Rather than make an example of these defendants, however, McCaffrey stunned the courtroom by doing an about-face. Indeed, he became the first judge in the RNC-protester trials to invoke the First Amendment as a justification for dismissing the cases. Recalls Rae, “He [said], ‘Well, civil disobedience is protected by the Constitution,’ and ‘Protesters had good reason to exercise their free-speech rights.’ It was so surreal.”

McCaffrey acquitted the defendants — but not before making his distaste for the protesters and their causes well known. Addressing the courtroom, he even told the defendants that, as Rae puts it, “we will probably grow old, conservative, and sell ourselves out.”
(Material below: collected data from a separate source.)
-- pv_equiv track=rewrite | github.com/sgrimee/miryoku_zmk | scripts/generate_layout_pdf.py | create_page_groupings
-- ===== SOURCE A (Python) =====
-- def create_page_groupings(layers: list[str]) -> list[list[str]]:
--     """Group layers into pages dynamically.
--
--     - First page gets up to 4 layers, preferring TAP, NUM, SYM, NAV if present
--     - Subsequent pages get up to 4 layers each
--     - Remaining layers fill in order of appearance in config
--
--     Args:
--         layers: List of layer names to group
--
--     Returns:
--         List of pages, where each page is a list of layer names
--         Example: [["TAP", "NUM", "SYM", "NAV"], ["BUTTON", "MEDIA", "FUN"]]
--     """
--     preferred_first = ["TAP", "NUM", "SYM", "NAV"]
--
--     # Build first page: preferred layers first (if they exist), in preferred order
--     page1 = [l for l in preferred_first if l in layers]
--
--     # Fill remaining page1 slots with other layers (up to 4 total)
--     remaining = [l for l in layers if l not in page1]
--     while len(page1) < 4 and remaining:
--         page1.append(remaining.pop(0))
--
--     # Build subsequent pages with remaining layers (4 per page)
--     pages = [page1] if page1 else []
--     while remaining:
--         page = remaining[:4]
--         remaining = remaining[4:]
--         pages.append(page)
--
--     return pages
-- ===== SOURCE B (Python) =====
-- def create_page_groupings(layers: list[str]) -> list[list[str]]:
--     """Group layers into pages of four: preferred layers first, then the rest."""
--     preferred_first = ["TAP", "NUM", "SYM", "NAV"]
--     ordered = [l for l in preferred_first if l in layers] + \
--               [l for l in layers if l not in preferred_first]
--     return [ordered[i:i + 4] for i in range(0, len(ordered), 4)]
-- ===== Notes on version B (the rewrite author's own statement) =====
-- stated objective: faster
-- what changed: B builds one ordered list (preferred layers present, then the non-preferred layers in order) and uniformly chunks it into fours with slices, replacing A's first-page top-up loop and its paging loop that re-copies the whole remaining list each iteration.
import Mathlib
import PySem

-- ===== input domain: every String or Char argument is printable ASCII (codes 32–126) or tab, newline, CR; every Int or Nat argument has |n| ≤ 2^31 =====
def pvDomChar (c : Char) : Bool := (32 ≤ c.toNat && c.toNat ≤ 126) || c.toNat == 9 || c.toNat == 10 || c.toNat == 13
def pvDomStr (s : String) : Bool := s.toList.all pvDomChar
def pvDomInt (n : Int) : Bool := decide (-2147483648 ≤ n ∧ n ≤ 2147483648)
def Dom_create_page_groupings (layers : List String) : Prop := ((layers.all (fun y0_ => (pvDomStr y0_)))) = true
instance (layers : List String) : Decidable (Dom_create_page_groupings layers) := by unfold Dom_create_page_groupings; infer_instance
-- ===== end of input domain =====

-- B builds one ordered list and chunks it into fours with slices, replacing A's top-up loop
-- and its paging loop that re-copies the remaining list each iteration (measured faster).

-- ===== PORT A =====

-- the 'while len(page1) < 4 and remaining: page1.append(remaining.pop(0))' loop
def pvTopup (page1 remaining : List String) : List String × List String :=
  if page1.length < 4 then
    match remaining with
    | [] => (page1, [])
    | r :: rs => pvTopup (page1 ++ [r]) rs
  else (page1, remaining)
termination_by remaining.length

-- the 'while remaining: page = remaining[:4]; remaining = remaining[4:]; pages.append(page)' loop
-- (remaining[:4] / remaining[4:] with nonnegative literal bounds are exactly take/drop)
def pvPages (pages : List (List String)) (remaining : List String) : List (List String) :=
  match remaining with
  | [] => pages
  | r :: rs => pvPages (pages ++ [(r :: rs).take 4]) ((r :: rs).drop 4)
termination_by remaining.length
decreasing_by simp

def create_page_groupings (layers : List String) : List (List String) :=
  let preferred_first : List String := ["TAP", "NUM", "SYM", "NAV"]
  let page1 := preferred_first.filter (fun l => layers.contains l)
  let remaining := layers.filter (fun l => !page1.contains l)
  let pr := pvTopup page1 remaining
  let pages := if pr.1 ≠ [] then [pr.1] else []
  pvPages pages pr.2

-- ===== PORT B =====

def create_page_groupings_alt (layers : List String) : List (List String) :=
  let preferred_first : List String := ["TAP", "NUM", "SYM", "NAV"]
  let ordered := preferred_first.filter (fun l => layers.contains l)
      ++ layers.filter (fun l => !preferred_first.contains l)
  -- [ordered[i:i+4] for i in range(0, len(ordered), 4)]
  (PySem.List.pyRange 0 (ordered.length : Int) 4).map
    (fun i => PySem.List.slice ordered (some i) (some (i + 4)))

-- ===== PRECONDITION & SPEC =====
def Spec_create_page_groupings (layers : List String) (out : List (List String)) : Prop := out = create_page_groupings_alt layers
instance (layers : List String) (out : List (List String)) : Decidable (Spec_create_page_groupings layers out) := by unfold Spec_create_page_groupings; infer_instance

-- ===== CLAIM (what is proved, stated in full; the proofs are below) =====
def Claim_equal_create_page_groupings : Prop := ∀ (layers : List String), Dom_create_page_groupings layers → Spec_create_page_groupings layers (create_page_groupings layers)

-- ===== LEMMAS AND PROOFS =====

-- proof-only helper: recursive chunking into fours, the common normal form of both sides
def pvChunk4 (xs : List String) : List (List String) :=
  match xs with
  | [] => []
  | x :: rest => (x :: rest).take 4 :: pvChunk4 ((x :: rest).drop 4)
termination_by xs.length
decreasing_by simp

-- for l ∈ layers, membership in page1 (= preferred filtered by presence) is membership in preferred
theorem pvFilterCongr (pf layers : List String) :
    layers.filter (fun l => !(pf.filter (fun l => layers.contains l)).contains l)
      = layers.filter (fun l => !pf.contains l) := by
  apply List.filter_congr
  intro x hx
  simp [hx]

theorem pvTopup_eq (r p : List String) (h : p.length ≤ 4) :
    pvTopup p r = (p ++ r.take (4 - p.length), r.drop (4 - p.length)) := by
  induction r generalizing p with
  | nil => unfold pvTopup; split <;> simp
  | cons a rs ih =>
    unfold pvTopup
    split
    · rename_i hlt
      show pvTopup (p ++ [a]) rs = _
      rw [ih (p ++ [a]) (by simp; omega)]
      have h4 : 4 - p.length = (4 - (p ++ [a]).length) + 1 := by simp; omega
      rw [h4]
      simp [List.take_succ_cons, List.drop_succ_cons]
    · rename_i hge
      have : p.length = 4 := by omega
      simp [this]

theorem pvChunk4_ne (xs : List String) (h : xs ≠ []) :
    pvChunk4 xs = xs.take 4 :: pvChunk4 (xs.drop 4) := by
  cases xs with
  | nil => exact absurd rfl h
  | cons a rest => rw [pvChunk4]

theorem pvPages_eq (pages : List (List String)) (r : List String) :
    pvPages pages r = pages ++ pvChunk4 r := by
  fun_induction pvPages pages r with
  | case1 pages => simp [pvChunk4]
  | case2 pages a rs ih =>
    have h2 : pvChunk4 (a :: rs) = (a :: rs).take 4 :: pvChunk4 ((a :: rs).drop 4) := by
      rw [pvChunk4.eq_def]
    rw [ih, h2]
    simp

theorem pvChunk_split (p r : List String) (h : p.length ≤ 4) :
    (if (p ++ r.take (4 - p.length)) ≠ [] then [p ++ r.take (4 - p.length)] else [])
      ++ pvChunk4 (r.drop (4 - p.length)) = pvChunk4 (p ++ r) := by
  by_cases hpr : p ++ r = []
  · have hp : p = [] := (List.append_eq_nil_iff.mp hpr).1
    have hr : r = [] := (List.append_eq_nil_iff.mp hpr).2
    simp [hp, hr, pvChunk4]
  · rw [pvChunk4_ne _ hpr]
    have htake : (p ++ r).take 4 = p ++ r.take (4 - p.length) := by
      rw [List.take_append, List.take_of_length_le h]
    have hdrop : (p ++ r).drop 4 = r.drop (4 - p.length) := by
      rw [List.drop_append, List.drop_eq_nil_of_le h, List.nil_append]
    have hne : p ++ r.take (4 - p.length) ≠ [] := by
      intro hc
      rcases List.append_eq_nil_iff.mp hc with ⟨hp, ht⟩
      apply hpr
      have : r = [] := by
        cases r with
        | nil => rfl
        | cons b bs => simp [hp] at ht
      simp [hp, this]
    rw [if_pos hne, htake, hdrop]
    simp

-- pyRange with step 4: cons form
theorem pvRange4_cons (a b : Int) (h : a < b) :
    PySem.List.pyRange a b 4 = a :: PySem.List.pyRange (a + 4) b 4 := by
  rw [PySem.List.pyRange_of_pos a b (by norm_num),
      PySem.List.pyRange_of_pos (a + 4) b (by norm_num)]
  rw [if_pos h]
  have hcnt : ((b - a + 4 - 1) / 4).toNat
      = (if a + 4 < b then ((b - (a + 4) + 4 - 1) / 4).toNat else 0) + 1 := by
    split <;> omega
  rw [hcnt, List.range_succ_eq_map]
  simp only [List.map_cons, List.map_map]
  refine List.cons_eq_cons.mpr ⟨by simp, ?_⟩
  apply List.map_congr_left
  intro k _
  simp [Function.comp]
  ring

-- pyRange with step 4: shift by one step
theorem pvRange4_shift (b : Int) :
    PySem.List.pyRange 4 b 4 = (PySem.List.pyRange 0 (b - 4) 4).map (fun k => k + 4) := by
  rw [PySem.List.pyRange_of_pos 4 b (by norm_num),
      PySem.List.pyRange_of_pos 0 (b - 4) (by norm_num)]
  have hcnt : (if (4:Int) < b then ((b - 4 + 4 - 1) / 4).toNat else 0)
      = (if (0:Int) < b - 4 then ((b - 4 - 0 + 4 - 1) / 4).toNat else 0) := by
    split_ifs <;> omega
  rw [hcnt]
  split_ifs with hb
  · simp only [List.map_map]
    apply List.map_congr_left
    intro k _
    simp [Function.comp]
    ring
  · simp

-- B's slice comprehension computes the recursive chunking
theorem pvChunkB_eq : ∀ (n : Nat) (xs : List String), xs.length = n →
    (PySem.List.pyRange 0 (xs.length : Int) 4).map
      (fun i => PySem.List.slice xs (some i) (some (i + 4))) = pvChunk4 xs := by
  intro n
  induction n using Nat.strong_induction_on with
  | _ n ih =>
    intro xs hlen
    by_cases hx : xs = []
    · subst hx
      have h0 : PySem.List.pyRange 0 ((([] : List String).length : Int)) 4 = [] := by
        rw [show ((([] : List String).length : Int)) = 0 by simp]
        rw [PySem.List.pyRange_of_pos 0 0 (s := 4) (by norm_num)]
        simp
      rw [h0]
      simp [pvChunk4]
    · have hpos : 0 < xs.length := List.length_pos_of_ne_nil hx
      have hlt : (0 : Int) < (xs.length : Int) := by exact_mod_cast hpos
      rw [pvRange4_cons 0 _ hlt]
      have h04 : (0 : Int) + 4 = 4 := by norm_num
      rw [h04, pvRange4_shift]
      rw [List.map_cons, List.map_map]
      have hslice0 : PySem.List.slice xs (some 0) (some (0 + 4)) = xs.take 4 := by
        rw [PySem.List.slice_zero_start]
        rw [show ((0:Int) + 4) = ((4:Nat) : Int) by norm_num]
        rw [PySem.List.slice_to_natCast]
      rw [hslice0]
      have htail : ((PySem.List.pyRange 0 ((xs.length : Int) - 4) 4).map
          ((fun i => PySem.List.slice xs (some i) (some (i + 4))) ∘ (fun k => k + 4)))
          = pvChunk4 (xs.drop 4) := by
        have hrange : PySem.List.pyRange 0 ((xs.length : Int) - 4) 4
            = PySem.List.pyRange 0 ((xs.drop 4).length : Int) 4 := by
          by_cases h4 : 4 ≤ xs.length
          · congr 1
            simp
            omega
          · rw [PySem.List.pyRange_of_pos 0 _ (s := 4) (by norm_num),
                PySem.List.pyRange_of_pos 0 _ (s := 4) (by norm_num)]
            have h1 : ¬ ((0:Int) < (xs.length : Int) - 4) := by
              omega
            have h2 : ¬ ((0:Int) < ((xs.drop 4).length : Int)) := by
              simp
              omega
            rw [if_neg h1, if_neg h2]
        rw [hrange]
        have hmap : ((PySem.List.pyRange 0 ((xs.drop 4).length : Int) 4).map
            ((fun i => PySem.List.slice xs (some i) (some (i + 4))) ∘ (fun k => k + 4)))
            = (PySem.List.pyRange 0 ((xs.drop 4).length : Int) 4).map
                (fun i => PySem.List.slice (xs.drop 4) (some i) (some (i + 4))) := by
          apply List.map_congr_left
          intro i hi
          have hnn : 0 ≤ i := by
            rcases (PySem.List.mem_pyRange_iff_of_pos (by norm_num : (0:Int) < 4) i).mp hi
              with ⟨h0, _, _⟩
            exact h0
          simp only [Function.comp]
          rw [PySem.List.slice_toNat xs (by omega) (by omega),
              PySem.List.slice_toNat (xs.drop 4) (by omega) (by omega)]
          rw [List.drop_drop]
          have hd : (i + 4).toNat = 4 + i.toNat := by omega
          rw [hd]
          congr 1
          omega
        rw [hmap]
        exact ih (xs.drop 4).length (by simp; omega) (xs.drop 4) rfl
      rw [htail]
      exact (pvChunk4_ne xs hx).symm

-- ===== VERDICT (by name: the statement is the Claim_ definition above) =====
theorem create_page_groupings_spec : Claim_equal_create_page_groupings := by
  intro layers _
  unfold Spec_create_page_groupings create_page_groupings create_page_groupings_alt
  simp only
  rw [pvFilterCongr]
  rw [pvChunkB_eq _ _ rfl]
  set p := (["TAP", "NUM", "SYM", "NAV"] : List String).filter (fun l => layers.contains l) with hp
  set r := layers.filter (fun l => !(["TAP", "NUM", "SYM", "NAV"] : List String).contains l) with hr
  have hlen : p.length ≤ 4 := by
    rw [hp]; exact (List.length_filter_le _ _).trans (by simp)
  rw [pvTopup_eq r p hlen, pvPages_eq]
  exact pvChunk_split p r hlen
Suffice it to say, Rae and fellow activists haven’t become McCaffrey devotees. After all, they attribute the judge’s generosity to the failed January 16 recusal motion — and to the public criticism that arose after the Philadelphia Inquirer published excerpts from that hearing. The basis for the motion had been McCaffrey’s remarks to an audience at a July 2000 health-care conference that he was planning to make sure streets were cleared of protesters during the GOP convention — a sign of bias in the protesters’ eyes. In court, however, McCaffrey refused to allow testimony from witnesses who had overheard his comments. Activists, in other words, view McCaffrey’s newfound appreciation for the First Amendment as merely an attempt to salvage his public image.

Says Rae: “As a victory, it rings hollow. I mean, McCaffrey will just return to being the harsh judge he is with the next guy.”